Exercise aim
The exercise asks you to copy every line below in which "msgs" appears.
----- Given records
-- termination helper for port A (cited in decreasing_by)
lemma pvIndexMax_bounds {gaps : List Int} {M : Int}
    (h : PySem.List.max? gaps (fun g => g) = some M) :
    (PySem.List.index? gaps M).getD 0 + 1 ≤ gaps.length ∧ 1 ≤ gaps.length := by
  have hm : M ∈ gaps := PySem.List.max?_mem h
  have hs : (PySem.List.index? gaps M).isSome = true :=
    (PySem.List.index?_isSome_iff gaps M).mpr hm
  obtain ⟨k, hk⟩ := Option.isSome_iff_exists.mp hs
  obtain ⟨hlt, -, -⟩ := PySem.List.getElem_of_index?_eq_some hk
  rw [hk]
  simp only [Option.getD_some]
  omega

def subdivide_long_py (seg : List (List (String × Int))) (target_max : Int) :
    List (List (List (String × Int))) :=
  if (seg.length : Int) ≤ target_max then [seg]
  else
    -- gaps := pvGapsA seg (inlined below so that the termination argument can see it)
    match hmax : PySem.List.max? (pvGapsA seg) (fun g => g) with
    | none => [seg]     -- Python: max([]) raises ValueError here; outside Pre_
    | some max_gap =>
      if 60 < max_gap ∧
          PySem.List.pyGetD (PySem.List.sorted (pvGapsA seg) (fun g => g) false)
              (PySem.Int.floordiv (((PySem.List.sorted (pvGapsA seg) (fun g => g) false).length : Int)) 2) 0
            * 3 < max_gap then
        subdivide_long_py
            (PySem.List.slice seg none (some (((PySem.List.index? (pvGapsA seg) max_gap).getD 0 + 1 : Nat) : Int))) target_max ++
        subdivide_long_py
            (PySem.List.slice seg (some (((PySem.List.index? (pvGapsA seg) max_gap).getD 0 + 1 : Nat) : Int))) target_max
      else pvFixedSizeSplit seg target_max
termination_by seg.length
decreasing_by
  · obtain ⟨h1, h2⟩ := pvIndexMax_bounds hmax
    have hlen : (pvGapsA seg).length = ((seg.length : Int) - 1).toNat := by
      simp [pvGapsA, PySem.List.length_pyRange_one]
    rw [hlen] at h1 h2
    rw [PySem.List.slice_to_natCast]
    simp only [List.length_take]
    omega
  · obtain ⟨h1, h2⟩ := pvIndexMax_bounds hmax
    have hlen : (pvGapsA seg).length = ((seg.length : Int) - 1).toNat := by
      simp [pvGapsA, PySem.List.length_pyRange_one]
    rw [hlen] at h1 h2
    rw [PySem.List.slice_from_natCast]
    simp only [List.length_drop]
    omega

-- ===== PORT B =====
def pvGapAt (ts : List Int) (i : Int) : Int :=
  PySem.List.pyGetD ts i 0 - PySem.List.pyGetD ts (i - 1) 0

def pvGaps (ts : List Int) : List Int :=
  (PySem.List.pyRange 1 (ts.length : Int) 1).map (pvGapAt ts)

-- one step of _max_gap_and_cut's loop
def pvStep (g : Int → Int) (st : Option Int × Int) (i : Int) : Option Int × Int :=
  match st.1 with
  | none => (some (g i), i)
  | some M => if M < g i then (some (g i), i) else st

def pvMaxGapAndCut (ts : List Int) : Option Int × Int :=
  (PySem.List.pyRange 1 (ts.length : Int) 1).foldl (pvStep (pvGapAt ts)) (none, 1)

def pvCountFarBelow (ts : List Int) (max_gap : Int) : Int :=
  (PySem.List.pyRange 1 (ts.length : Int) 1).foldl
    (fun below i => if 3 * pvGapAt ts i < max_gap then below + 1 else below) 0

-- the merge step of _chunks_merge_short_tail: pop the short tail and extend the previous chunk
def pvMergeTail (groups : List (List (List (String × Int)))) (size : Int) :
    List (List (List (String × Int))) :=
  if 1 < groups.length ∧ ((PySem.List.pyGetD groups (-1) []).length : Int) < 5 ∧
      ((PySem.List.pyGetD groups (-1) []).length : Int) < size then
    groups.dropLast.dropLast ++
      [PySem.List.pyGetD groups.dropLast (-1) [] ++ PySem.List.pyGetD groups (-1) []]
  else groups

def pvChunksMergeShortTail (msgs : List (List (String × Int))) (size : Int) :
    List (List (List (String × Int))) :=
  if (msgs.length : Int) ≤ size then [msgs]
  else
    -- groups := the greedy chunks, tail := groups[-1] (inlined)
    pvMergeTail
      ((PySem.List.pyRange 0 (msgs.length : Int) size).map
        (fun i => PySem.List.slice msgs (some i) (some (i + size)))) size

-- characterisation of the scan loop (also the termination fact for port B)
lemma pvScan_aux (g : Int → Int) (n : Nat) (hn : 1 ≤ n) :
    ∃ (M : Int) (k : Nat),
      PySem.List.max? ((PySem.List.pyRange 1 (1 + (n : Int)) 1).map g) (fun x => x) = some M ∧
      PySem.List.index? ((PySem.List.pyRange 1 (1 + (n : Int)) 1).map g) M = some k ∧
      k + 1 ≤ n ∧
      (PySem.List.pyRange 1 (1 + (n : Int)) 1).foldl (pvStep g) (none, 1) = (some M, (k : Int) + 1) := by
  induction n, hn using Nat.le_induction with
  | base =>
    have h1 : (1 + ((1:Nat) : Int)) = 1 + 1 := by norm_num
    rw [h1, PySem.List.pyRange_one_singleton]
    refine ⟨g 1, 0, ?_, ?_, by omega, ?_⟩
    · simp [PySem.List.max?_id_cons]
    · simp
    · simp [pvStep]
  | succ n hn ih =>
    obtain ⟨M, k, hmax, hidx, hk, hfold⟩ := ih
    have hsplit : PySem.List.pyRange 1 (1 + ((n + 1 : Nat) : Int)) 1
        = PySem.List.pyRange 1 (1 + (n : Int)) 1 ++ [1 + (n : Int)] := by
      rw [show (1 + ((n + 1 : Nat) : Int)) = (1 + (n : Int)) + 1 by push_cast; ring]
      exact PySem.List.pyRange_one_succ_right (by omega)
    rw [hsplit, List.map_append, List.foldl_append, hfold]
    simp only [List.map_cons, List.map_nil]
    set G := (PySem.List.pyRange 1 (1 + (n : Int)) 1).map g with hG
    set v := g (1 + (n : Int)) with hv
    have hGne : G ≠ [] := by
      intro h
      have hnone : PySem.List.max? ([] : List Int) (fun x => x) = none :=
        (PySem.List.max?_eq_none_iff _ _).mpr rfl
      rw [h, hnone] at hmax
      cases hmax
    obtain ⟨h₀, t, hcons⟩ := List.exists_cons_of_ne_nil hGne
    have hMfold : t.foldl max h₀ = M := by
      have := PySem.List.max?_id_cons h₀ t
      rw [hcons] at hmax
      rw [this] at hmax
      exact Option.some.inj hmax
    have hGlen : G.length = n := by
      rw [hG, List.length_map, PySem.List.length_pyRange_one]
      omega
    have hmax' : ∀ y ∈ G, y ≤ M := fun y hy => PySem.List.max?_isMax hmax y hy
    by_cases hlt : M < v
    · refine ⟨v, n, ?_, ?_, by omega, ?_⟩
      · rw [hcons, List.cons_append, PySem.List.max?_id_cons, List.foldl_concat, hMfold, max_eq_right (le_of_lt hlt)]
      · have hnotmem : v ∉ G := fun hv' => absurd (hmax' v hv') (not_le.mpr hlt)
        have h := PySem.List.index?_append_singleton_self G v hnotmem
        rw [hGlen] at h
        exact h
      · simp only [List.foldl_cons, List.foldl_nil, pvStep]
        rw [show ((n:Int) + 1) = 1 + (n:Int) by ring, if_pos hlt]
    · refine ⟨M, k, ?_, ?_, by omega, ?_⟩
      · rw [hcons, List.cons_append, PySem.List.max?_id_cons, List.foldl_concat, hMfold, max_eq_left (not_lt.mp hlt)]
      · exact (PySem.List.index?_append_of_mem [v] (PySem.List.max?_mem hmax)).trans hidx
      · simp only [List.foldl_cons, List.foldl_nil, pvStep]
        rw [if_neg hlt]

lemma pvScan_spec (ts : List Int) (h2 : 2 ≤ ts.length) :
    ∃ (M : Int) (k : Nat),
      PySem.List.max? (pvGaps ts) (fun x => x) = some M ∧
      PySem.List.index? (pvGaps ts) M = some k ∧
      k + 2 ≤ ts.length ∧
      pvMaxGapAndCut ts = (some M, (k : Int) + 1) := by
  have hcast : (ts.length : Int) = 1 + ((ts.length - 1 : Nat) : Int) := by omega
  obtain ⟨M, k, hmax, hidx, hk, hfold⟩ := pvScan_aux (pvGapAt ts) (ts.length - 1) (by omega)
  refine ⟨M, k, ?_, ?_, by omega, ?_⟩
  · rw [pvGaps, hcast]; exact hmax
  · rw [pvGaps, hcast]; exact hidx
  · rw [pvMaxGapAndCut, hcast]; exact hfold

lemma pvScan_some_bounds {ts : List Int} {M c : Int}
    (h : pvMaxGapAndCut ts = (some M, c)) : 1 ≤ c ∧ c < (ts.length : Int) := by
  by_cases h2 : 2 ≤ ts.length
  · obtain ⟨M', k, -, -, hk, hfold⟩ := pvScan_spec ts h2
    rw [hfold] at h
    have hc : c = (k : Int) + 1 := (Prod.mk.injEq _ _ _ _).mp h |>.2.symm
    constructor <;> omega
  · exfalso
    have hnil : PySem.List.pyRange 1 (ts.length : Int) 1 = [] :=
      PySem.List.pyRange_one_eq_nil (by omega)
    rw [pvMaxGapAndCut, hnil] at h
    simp at h

def subdivide_long_py_alt (seg : List (List (String × Int))) (target_max : Int) :
    List (List (List (String × Int))) :=
  if (seg.length : Int) ≤ target_max then [seg]
  else
    -- times := seg.map pvTime (inlined below so that the termination argument can see it)
    match hst : pvMaxGapAndCut (seg.map pvTime) with
    | (none, _) => [seg]     -- Python: 'None > 60' raises TypeError here; outside Pre_
    | (some max_gap, cut) =>
      if 60 < max_gap then
        if PySem.Int.floordiv (((seg.map pvTime).length : Int) - 1) 2
            < pvCountFarBelow (seg.map pvTime) max_gap then
          subdivide_long_py_alt (PySem.List.slice seg none (some cut)) target_max ++
          subdivide_long_py_alt (PySem.List.slice seg (some cut) none) target_max
        else pvChunksMergeShortTail seg target_max
      else pvChunksMergeShortTail seg target_max
termination_by seg.length
decreasing_by
  · obtain ⟨h1, h2⟩ := pvScan_some_bounds hst
    rw [List.length_map] at h2
    rw [PySem.List.slice_to seg (by omega)]
    simp only [List.length_take]
    omega
  · obtain ⟨h1, h2⟩ := pvScan_some_bounds hst
    rw [List.length_map] at h2
    rw [PySem.List.slice_from seg (by omega)]
    simp only [List.length_drop]
    omega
----------
Task answer
def pvChunksMergeShortTail (msgs : List (List (String × Int))) (size : Int) :
  if (msgs.length : Int) ≤ size then [msgs]
      ((PySem.List.pyRange 0 (msgs.length : Int) size).map
        (fun i => PySem.List.slice msgs (some i) (some (i + size)))) size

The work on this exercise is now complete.